> Problem description
Each line from the one that includes "have ha : '/'" to the last line of the data below should be set down exactly; no other lines are wanted.

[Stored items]

•••••

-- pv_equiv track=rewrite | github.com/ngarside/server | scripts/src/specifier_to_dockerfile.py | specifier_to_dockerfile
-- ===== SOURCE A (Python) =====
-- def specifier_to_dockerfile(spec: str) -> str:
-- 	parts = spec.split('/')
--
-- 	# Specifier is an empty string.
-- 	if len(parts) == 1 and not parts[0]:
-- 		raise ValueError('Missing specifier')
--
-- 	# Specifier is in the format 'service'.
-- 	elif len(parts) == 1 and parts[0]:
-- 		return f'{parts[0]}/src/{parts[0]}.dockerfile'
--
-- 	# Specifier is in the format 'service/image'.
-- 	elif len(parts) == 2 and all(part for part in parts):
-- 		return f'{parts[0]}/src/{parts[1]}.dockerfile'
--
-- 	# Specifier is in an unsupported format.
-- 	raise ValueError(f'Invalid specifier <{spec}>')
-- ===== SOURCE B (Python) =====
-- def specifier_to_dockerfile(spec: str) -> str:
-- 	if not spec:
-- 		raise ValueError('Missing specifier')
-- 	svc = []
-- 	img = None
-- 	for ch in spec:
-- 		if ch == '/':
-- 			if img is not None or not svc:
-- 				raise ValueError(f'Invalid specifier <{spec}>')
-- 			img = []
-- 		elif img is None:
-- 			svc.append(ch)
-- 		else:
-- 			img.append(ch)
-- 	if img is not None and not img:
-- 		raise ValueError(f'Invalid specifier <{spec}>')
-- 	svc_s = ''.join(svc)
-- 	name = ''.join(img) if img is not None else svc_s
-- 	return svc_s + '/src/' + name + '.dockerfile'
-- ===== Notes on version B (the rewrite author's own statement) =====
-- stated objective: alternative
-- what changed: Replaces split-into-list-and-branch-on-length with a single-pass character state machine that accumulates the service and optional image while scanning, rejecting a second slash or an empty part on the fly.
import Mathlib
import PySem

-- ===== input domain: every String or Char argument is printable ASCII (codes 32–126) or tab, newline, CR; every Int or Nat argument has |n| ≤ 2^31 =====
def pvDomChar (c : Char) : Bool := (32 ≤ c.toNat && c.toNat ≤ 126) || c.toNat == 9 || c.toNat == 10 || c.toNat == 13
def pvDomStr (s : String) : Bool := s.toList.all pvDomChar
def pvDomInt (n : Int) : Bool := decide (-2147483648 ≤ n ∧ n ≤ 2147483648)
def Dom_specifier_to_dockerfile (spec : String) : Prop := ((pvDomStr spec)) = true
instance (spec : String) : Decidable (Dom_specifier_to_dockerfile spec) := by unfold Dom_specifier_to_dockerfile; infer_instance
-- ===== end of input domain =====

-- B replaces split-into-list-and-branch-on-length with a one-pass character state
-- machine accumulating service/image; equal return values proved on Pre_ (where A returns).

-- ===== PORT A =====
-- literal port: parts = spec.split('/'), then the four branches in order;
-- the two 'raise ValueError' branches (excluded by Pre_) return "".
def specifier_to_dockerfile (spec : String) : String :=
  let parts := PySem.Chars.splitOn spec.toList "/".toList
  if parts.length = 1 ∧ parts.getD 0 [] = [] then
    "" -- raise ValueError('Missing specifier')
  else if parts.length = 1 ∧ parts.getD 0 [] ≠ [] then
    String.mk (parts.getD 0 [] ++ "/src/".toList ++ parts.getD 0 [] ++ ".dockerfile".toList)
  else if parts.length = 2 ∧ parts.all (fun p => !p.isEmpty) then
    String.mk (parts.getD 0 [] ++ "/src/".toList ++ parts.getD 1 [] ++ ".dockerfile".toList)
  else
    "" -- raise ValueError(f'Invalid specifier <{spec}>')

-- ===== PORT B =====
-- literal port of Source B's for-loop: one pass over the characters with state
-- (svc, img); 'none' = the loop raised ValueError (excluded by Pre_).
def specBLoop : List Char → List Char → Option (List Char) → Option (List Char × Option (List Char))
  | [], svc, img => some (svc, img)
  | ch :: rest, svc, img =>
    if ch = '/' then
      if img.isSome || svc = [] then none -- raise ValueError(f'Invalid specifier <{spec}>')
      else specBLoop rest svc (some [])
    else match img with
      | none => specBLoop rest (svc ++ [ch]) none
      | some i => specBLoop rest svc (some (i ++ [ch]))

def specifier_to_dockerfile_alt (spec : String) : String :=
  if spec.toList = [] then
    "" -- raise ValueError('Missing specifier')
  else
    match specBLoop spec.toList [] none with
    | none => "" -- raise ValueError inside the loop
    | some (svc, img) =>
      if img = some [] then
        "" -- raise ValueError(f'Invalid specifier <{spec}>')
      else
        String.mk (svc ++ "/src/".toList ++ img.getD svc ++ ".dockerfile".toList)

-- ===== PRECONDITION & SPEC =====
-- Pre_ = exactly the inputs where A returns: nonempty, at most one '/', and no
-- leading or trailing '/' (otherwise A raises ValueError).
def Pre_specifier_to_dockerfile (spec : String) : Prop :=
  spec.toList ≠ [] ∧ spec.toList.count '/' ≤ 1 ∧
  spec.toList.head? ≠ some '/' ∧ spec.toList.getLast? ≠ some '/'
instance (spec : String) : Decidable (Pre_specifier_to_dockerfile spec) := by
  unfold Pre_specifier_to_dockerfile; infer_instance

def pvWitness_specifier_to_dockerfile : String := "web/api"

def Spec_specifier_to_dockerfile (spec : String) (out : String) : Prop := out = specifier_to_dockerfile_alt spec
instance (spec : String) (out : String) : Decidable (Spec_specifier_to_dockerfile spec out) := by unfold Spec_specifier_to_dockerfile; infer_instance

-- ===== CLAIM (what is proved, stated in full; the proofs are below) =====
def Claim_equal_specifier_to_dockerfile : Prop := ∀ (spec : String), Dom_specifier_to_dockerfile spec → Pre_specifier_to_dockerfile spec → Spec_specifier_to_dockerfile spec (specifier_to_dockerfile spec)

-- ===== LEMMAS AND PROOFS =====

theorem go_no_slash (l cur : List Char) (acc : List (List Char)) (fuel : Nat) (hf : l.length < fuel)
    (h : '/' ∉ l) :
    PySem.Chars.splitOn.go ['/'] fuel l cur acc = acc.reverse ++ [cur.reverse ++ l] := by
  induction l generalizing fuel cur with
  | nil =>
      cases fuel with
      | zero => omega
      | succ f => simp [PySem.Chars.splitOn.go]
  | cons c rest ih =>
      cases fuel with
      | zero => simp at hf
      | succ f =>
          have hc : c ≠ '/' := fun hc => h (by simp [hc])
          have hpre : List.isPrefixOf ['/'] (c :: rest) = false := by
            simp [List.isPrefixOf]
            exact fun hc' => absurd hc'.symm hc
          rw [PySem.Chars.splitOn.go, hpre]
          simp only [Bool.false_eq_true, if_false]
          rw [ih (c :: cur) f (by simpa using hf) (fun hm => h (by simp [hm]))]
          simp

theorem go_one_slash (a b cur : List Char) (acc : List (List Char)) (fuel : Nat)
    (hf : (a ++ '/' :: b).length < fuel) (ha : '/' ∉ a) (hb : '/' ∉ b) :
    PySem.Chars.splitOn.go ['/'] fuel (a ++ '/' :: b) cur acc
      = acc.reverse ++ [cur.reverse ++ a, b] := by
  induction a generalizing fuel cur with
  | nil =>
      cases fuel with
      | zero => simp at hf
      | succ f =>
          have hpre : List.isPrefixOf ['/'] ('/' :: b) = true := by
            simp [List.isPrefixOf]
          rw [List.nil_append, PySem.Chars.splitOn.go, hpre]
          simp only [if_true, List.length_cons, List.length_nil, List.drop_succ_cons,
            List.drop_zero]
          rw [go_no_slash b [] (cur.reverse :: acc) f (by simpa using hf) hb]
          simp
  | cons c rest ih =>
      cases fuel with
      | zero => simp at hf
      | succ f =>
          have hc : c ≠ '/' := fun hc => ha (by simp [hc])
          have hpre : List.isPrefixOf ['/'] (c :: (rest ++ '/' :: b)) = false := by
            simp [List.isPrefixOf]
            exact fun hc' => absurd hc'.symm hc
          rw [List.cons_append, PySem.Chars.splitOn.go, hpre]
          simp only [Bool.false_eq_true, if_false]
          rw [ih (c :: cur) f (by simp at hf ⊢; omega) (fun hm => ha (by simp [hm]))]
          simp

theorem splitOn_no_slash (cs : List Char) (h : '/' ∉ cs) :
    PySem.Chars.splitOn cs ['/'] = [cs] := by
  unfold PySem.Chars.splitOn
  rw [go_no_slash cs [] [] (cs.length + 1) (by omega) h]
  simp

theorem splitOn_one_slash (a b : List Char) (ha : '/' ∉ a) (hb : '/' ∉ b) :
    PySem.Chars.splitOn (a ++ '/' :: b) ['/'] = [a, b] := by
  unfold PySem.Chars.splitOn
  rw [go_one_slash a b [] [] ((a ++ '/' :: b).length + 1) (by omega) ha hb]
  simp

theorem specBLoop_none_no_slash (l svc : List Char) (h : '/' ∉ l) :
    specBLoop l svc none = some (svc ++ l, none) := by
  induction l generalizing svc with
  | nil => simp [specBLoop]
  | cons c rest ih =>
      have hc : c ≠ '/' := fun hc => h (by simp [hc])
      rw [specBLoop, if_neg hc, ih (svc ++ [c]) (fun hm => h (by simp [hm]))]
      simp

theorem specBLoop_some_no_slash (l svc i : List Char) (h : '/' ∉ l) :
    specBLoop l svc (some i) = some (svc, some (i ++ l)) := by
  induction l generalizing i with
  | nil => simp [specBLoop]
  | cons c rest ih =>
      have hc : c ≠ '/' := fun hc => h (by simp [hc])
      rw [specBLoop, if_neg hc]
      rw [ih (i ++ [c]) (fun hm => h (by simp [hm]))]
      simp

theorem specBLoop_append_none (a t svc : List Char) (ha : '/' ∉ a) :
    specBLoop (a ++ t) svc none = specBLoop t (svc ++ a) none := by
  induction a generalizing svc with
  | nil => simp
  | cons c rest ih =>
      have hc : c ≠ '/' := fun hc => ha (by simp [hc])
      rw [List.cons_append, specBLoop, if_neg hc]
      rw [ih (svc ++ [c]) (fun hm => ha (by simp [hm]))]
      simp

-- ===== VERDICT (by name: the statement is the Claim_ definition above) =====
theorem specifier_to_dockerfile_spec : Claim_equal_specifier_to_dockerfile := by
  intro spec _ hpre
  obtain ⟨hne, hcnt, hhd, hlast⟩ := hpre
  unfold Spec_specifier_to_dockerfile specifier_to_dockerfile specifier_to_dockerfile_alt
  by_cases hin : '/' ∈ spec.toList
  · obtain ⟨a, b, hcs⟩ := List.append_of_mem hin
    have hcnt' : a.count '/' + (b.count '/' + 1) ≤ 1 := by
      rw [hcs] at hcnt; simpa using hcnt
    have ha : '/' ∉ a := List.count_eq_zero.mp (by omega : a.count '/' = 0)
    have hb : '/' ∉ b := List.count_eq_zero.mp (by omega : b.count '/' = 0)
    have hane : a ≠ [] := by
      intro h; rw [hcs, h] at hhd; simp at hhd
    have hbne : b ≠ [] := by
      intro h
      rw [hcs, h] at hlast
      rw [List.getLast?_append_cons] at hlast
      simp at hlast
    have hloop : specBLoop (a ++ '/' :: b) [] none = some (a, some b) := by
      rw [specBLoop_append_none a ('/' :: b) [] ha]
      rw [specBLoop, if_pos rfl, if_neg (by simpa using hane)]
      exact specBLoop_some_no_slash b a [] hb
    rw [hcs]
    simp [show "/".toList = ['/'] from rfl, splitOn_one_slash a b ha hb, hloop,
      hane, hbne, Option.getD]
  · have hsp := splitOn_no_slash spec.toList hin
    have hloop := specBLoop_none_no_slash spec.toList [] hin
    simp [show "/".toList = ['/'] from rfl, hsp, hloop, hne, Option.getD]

•••••

> Solution
    have ha : '/' ∉ a := List.count_eq_zero.mp (by omega : a.count '/' = 0)
    have hb : '/' ∉ b := List.count_eq_zero.mp (by omega : b.count '/' = 0)
    have hane : a ≠ [] := by
      intro h; rw [hcs, h] at hhd; simp at hhd
    have hbne : b ≠ [] := by
      intro h
      rw [hcs, h] at hlast
      rw [List.getLast?_append_cons] at hlast
      simp at hlast
    have hloop : specBLoop (a ++ '/' :: b) [] none = some (a, some b) := by
      rw [specBLoop_append_none a ('/' :: b) [] ha]
      rw [specBLoop, if_pos rfl, if_neg (by simpa using hane)]
      exact specBLoop_some_no_slash b a [] hb
    rw [hcs]
    simp [show "/".toList = ['/'] from rfl, splitOn_one_slash a b ha hb, hloop,
      hane, hbne, Option.getD]
  · have hsp := splitOn_no_slash spec.toList hin
    have hloop := specBLoop_none_no_slash spec.toList [] hin
    simp [show "/".toList = ['/'] from rfl, hsp, hloop, hne, Option.getD]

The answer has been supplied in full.